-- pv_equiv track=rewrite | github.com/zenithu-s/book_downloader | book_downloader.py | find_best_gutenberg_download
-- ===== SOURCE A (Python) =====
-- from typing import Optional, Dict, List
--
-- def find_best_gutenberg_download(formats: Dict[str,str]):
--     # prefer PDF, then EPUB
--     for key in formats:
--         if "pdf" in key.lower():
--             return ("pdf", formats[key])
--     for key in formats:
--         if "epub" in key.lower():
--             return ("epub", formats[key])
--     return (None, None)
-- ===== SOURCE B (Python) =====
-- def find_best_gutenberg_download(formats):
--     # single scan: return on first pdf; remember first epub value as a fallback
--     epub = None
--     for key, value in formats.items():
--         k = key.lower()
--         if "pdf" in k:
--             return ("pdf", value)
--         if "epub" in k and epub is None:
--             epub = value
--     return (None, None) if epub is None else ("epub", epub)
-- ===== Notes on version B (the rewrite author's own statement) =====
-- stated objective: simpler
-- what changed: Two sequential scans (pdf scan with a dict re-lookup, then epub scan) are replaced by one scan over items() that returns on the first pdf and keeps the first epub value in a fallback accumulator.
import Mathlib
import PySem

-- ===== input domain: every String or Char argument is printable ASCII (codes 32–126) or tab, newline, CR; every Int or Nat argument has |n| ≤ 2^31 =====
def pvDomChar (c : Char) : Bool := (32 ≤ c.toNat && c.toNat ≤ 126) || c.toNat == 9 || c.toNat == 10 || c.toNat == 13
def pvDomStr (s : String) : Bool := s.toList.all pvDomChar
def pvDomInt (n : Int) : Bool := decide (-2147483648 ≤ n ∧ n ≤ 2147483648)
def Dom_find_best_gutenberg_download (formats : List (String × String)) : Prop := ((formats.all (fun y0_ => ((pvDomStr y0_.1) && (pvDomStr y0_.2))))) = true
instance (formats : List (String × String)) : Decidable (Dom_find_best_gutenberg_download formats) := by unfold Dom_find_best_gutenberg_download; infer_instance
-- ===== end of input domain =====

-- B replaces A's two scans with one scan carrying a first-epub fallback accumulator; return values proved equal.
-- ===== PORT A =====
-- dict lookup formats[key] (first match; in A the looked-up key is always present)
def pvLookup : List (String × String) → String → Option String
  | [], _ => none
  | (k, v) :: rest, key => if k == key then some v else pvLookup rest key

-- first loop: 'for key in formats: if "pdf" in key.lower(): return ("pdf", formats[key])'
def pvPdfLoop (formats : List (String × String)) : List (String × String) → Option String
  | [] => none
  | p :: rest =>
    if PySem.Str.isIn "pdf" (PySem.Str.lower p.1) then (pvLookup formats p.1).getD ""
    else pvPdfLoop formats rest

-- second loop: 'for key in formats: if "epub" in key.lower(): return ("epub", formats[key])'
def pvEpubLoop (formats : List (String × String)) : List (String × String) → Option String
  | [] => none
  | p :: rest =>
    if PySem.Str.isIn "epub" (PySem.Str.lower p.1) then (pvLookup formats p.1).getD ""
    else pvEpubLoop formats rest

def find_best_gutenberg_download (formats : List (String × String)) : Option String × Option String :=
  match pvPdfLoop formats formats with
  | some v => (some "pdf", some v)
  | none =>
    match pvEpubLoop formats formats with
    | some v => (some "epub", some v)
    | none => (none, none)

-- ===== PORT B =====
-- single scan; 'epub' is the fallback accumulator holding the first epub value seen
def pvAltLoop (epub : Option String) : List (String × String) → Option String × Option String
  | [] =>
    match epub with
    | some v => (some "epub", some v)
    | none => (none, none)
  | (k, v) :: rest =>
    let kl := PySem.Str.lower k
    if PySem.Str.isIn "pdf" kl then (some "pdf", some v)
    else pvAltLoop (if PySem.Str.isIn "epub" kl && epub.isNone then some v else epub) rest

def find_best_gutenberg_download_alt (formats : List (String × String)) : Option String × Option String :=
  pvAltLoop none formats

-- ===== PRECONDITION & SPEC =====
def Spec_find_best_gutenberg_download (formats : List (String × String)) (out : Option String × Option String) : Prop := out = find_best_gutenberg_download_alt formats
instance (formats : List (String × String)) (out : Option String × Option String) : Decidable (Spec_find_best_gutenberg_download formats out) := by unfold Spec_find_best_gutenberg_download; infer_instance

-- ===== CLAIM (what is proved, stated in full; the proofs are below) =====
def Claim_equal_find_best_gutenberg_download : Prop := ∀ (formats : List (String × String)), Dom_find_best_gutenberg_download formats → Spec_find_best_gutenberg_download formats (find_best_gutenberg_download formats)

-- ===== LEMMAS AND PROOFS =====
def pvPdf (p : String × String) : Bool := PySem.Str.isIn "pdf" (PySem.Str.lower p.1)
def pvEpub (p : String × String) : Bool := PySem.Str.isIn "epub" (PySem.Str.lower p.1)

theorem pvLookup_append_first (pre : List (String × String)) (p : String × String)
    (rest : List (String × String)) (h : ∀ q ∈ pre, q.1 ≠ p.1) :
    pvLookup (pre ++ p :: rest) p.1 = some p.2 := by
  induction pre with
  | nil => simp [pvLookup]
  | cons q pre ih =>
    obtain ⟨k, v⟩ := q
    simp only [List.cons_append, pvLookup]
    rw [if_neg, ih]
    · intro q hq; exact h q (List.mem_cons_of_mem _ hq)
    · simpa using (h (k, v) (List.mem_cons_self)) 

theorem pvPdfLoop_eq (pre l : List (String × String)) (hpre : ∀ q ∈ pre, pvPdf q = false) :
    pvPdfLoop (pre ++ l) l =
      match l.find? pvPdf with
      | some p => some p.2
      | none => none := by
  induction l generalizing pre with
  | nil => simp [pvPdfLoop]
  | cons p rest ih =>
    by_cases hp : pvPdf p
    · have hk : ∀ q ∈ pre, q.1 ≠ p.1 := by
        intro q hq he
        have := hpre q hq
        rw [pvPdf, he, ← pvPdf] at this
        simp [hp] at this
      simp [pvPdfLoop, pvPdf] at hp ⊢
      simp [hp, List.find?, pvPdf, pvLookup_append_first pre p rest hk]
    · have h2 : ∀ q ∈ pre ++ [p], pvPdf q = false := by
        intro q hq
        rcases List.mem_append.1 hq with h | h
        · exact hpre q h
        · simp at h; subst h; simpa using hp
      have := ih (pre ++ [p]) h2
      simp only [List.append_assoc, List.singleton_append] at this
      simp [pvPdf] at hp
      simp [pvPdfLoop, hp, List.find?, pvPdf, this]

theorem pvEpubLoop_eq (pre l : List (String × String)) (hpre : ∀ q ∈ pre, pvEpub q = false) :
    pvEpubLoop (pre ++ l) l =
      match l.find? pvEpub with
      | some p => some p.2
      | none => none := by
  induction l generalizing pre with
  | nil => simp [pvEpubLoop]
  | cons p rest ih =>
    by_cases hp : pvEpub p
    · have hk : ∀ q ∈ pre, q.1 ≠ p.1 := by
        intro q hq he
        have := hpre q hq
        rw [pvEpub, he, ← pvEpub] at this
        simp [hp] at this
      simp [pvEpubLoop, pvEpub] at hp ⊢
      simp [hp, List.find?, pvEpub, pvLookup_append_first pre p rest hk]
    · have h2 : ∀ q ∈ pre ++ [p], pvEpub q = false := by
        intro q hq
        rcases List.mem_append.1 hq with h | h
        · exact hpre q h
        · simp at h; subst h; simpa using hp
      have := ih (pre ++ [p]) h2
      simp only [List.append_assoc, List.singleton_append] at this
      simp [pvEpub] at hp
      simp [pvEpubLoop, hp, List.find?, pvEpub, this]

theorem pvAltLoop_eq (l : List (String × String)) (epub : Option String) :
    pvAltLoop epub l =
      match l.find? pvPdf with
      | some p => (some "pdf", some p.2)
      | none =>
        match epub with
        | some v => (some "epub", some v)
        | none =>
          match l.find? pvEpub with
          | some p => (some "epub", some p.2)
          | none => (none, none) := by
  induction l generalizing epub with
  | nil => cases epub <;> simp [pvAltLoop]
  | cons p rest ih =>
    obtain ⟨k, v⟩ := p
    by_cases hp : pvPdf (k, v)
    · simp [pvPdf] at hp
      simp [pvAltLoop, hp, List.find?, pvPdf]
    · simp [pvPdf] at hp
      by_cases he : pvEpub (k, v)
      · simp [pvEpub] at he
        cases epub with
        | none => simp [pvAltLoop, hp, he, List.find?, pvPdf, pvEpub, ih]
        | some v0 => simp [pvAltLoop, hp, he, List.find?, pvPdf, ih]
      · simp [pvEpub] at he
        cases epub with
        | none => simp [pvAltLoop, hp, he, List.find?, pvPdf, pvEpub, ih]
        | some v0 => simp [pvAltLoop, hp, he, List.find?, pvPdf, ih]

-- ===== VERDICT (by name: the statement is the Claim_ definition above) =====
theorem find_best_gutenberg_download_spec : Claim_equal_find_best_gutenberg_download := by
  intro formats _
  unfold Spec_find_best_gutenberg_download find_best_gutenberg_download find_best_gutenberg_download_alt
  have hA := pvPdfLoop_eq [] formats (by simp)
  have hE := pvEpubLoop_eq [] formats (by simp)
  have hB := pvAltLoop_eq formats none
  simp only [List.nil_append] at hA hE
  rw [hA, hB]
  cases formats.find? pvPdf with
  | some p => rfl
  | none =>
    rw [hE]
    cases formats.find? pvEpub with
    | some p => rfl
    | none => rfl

...

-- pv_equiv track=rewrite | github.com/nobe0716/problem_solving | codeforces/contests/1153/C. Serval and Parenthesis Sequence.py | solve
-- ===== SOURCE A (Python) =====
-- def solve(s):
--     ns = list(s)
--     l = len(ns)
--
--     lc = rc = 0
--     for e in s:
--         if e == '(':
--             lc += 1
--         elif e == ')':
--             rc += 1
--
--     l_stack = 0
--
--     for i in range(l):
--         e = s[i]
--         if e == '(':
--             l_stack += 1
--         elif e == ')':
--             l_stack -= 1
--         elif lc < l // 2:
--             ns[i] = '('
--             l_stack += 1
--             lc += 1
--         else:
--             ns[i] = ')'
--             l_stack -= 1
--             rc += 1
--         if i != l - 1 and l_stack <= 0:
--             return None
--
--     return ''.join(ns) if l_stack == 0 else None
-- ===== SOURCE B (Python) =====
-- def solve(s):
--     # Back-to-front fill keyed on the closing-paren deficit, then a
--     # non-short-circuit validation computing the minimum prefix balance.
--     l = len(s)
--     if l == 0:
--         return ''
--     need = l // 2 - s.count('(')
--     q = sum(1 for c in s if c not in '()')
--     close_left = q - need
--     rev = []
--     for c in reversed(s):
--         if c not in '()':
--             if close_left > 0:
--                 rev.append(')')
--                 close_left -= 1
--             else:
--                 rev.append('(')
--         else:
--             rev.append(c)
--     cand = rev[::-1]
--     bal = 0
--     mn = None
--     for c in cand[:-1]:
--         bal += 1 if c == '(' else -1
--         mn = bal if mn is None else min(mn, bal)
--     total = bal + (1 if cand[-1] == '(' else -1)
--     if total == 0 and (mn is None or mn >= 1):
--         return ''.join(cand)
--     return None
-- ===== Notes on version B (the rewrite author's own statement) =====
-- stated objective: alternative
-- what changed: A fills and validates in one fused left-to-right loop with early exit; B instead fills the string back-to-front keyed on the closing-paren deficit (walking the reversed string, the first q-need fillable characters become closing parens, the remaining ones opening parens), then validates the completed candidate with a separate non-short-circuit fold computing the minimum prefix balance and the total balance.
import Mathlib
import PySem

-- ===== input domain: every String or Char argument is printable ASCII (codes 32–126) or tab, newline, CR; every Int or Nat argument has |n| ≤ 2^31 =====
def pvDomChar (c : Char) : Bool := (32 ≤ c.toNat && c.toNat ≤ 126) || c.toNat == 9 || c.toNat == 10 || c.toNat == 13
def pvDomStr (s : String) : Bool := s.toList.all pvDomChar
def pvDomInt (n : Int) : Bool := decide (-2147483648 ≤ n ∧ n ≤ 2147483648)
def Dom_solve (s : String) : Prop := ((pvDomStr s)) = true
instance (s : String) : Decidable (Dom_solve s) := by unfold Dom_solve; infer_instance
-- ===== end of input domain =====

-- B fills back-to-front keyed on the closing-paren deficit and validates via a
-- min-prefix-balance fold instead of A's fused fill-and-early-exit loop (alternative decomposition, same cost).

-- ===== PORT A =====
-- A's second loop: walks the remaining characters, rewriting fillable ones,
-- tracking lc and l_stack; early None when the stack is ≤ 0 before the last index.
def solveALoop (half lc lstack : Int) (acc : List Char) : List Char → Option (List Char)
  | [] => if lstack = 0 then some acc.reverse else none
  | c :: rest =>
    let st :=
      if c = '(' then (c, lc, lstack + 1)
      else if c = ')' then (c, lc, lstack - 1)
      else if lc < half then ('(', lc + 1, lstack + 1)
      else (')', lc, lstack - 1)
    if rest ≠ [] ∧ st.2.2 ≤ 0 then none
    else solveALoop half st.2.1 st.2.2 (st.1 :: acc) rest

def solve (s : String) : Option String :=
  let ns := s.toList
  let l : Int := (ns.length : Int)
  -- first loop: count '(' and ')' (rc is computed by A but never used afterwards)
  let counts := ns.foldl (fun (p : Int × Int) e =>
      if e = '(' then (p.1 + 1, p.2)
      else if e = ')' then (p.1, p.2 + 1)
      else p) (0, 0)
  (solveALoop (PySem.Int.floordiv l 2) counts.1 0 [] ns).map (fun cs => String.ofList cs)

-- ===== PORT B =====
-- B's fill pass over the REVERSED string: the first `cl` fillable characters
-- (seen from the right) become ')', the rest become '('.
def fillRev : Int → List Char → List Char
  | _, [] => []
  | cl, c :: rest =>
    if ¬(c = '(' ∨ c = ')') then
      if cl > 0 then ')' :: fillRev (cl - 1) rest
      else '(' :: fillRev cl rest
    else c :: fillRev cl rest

[Task to complete]: What do the lines above say from the one containing "def pvEpubLoop (formats" down to the one containing "else pvEpubLoop formats rest"? Return them exactly, both end lines included, and only them.

[Answer box]:
def pvEpubLoop (formats : List (String × String)) : List (String × String) → Option String
  | [] => none
  | p :: rest =>
    if PySem.Str.isIn "epub" (PySem.Str.lower p.1) then (pvLookup formats p.1).getD ""
    else pvEpubLoop formats rest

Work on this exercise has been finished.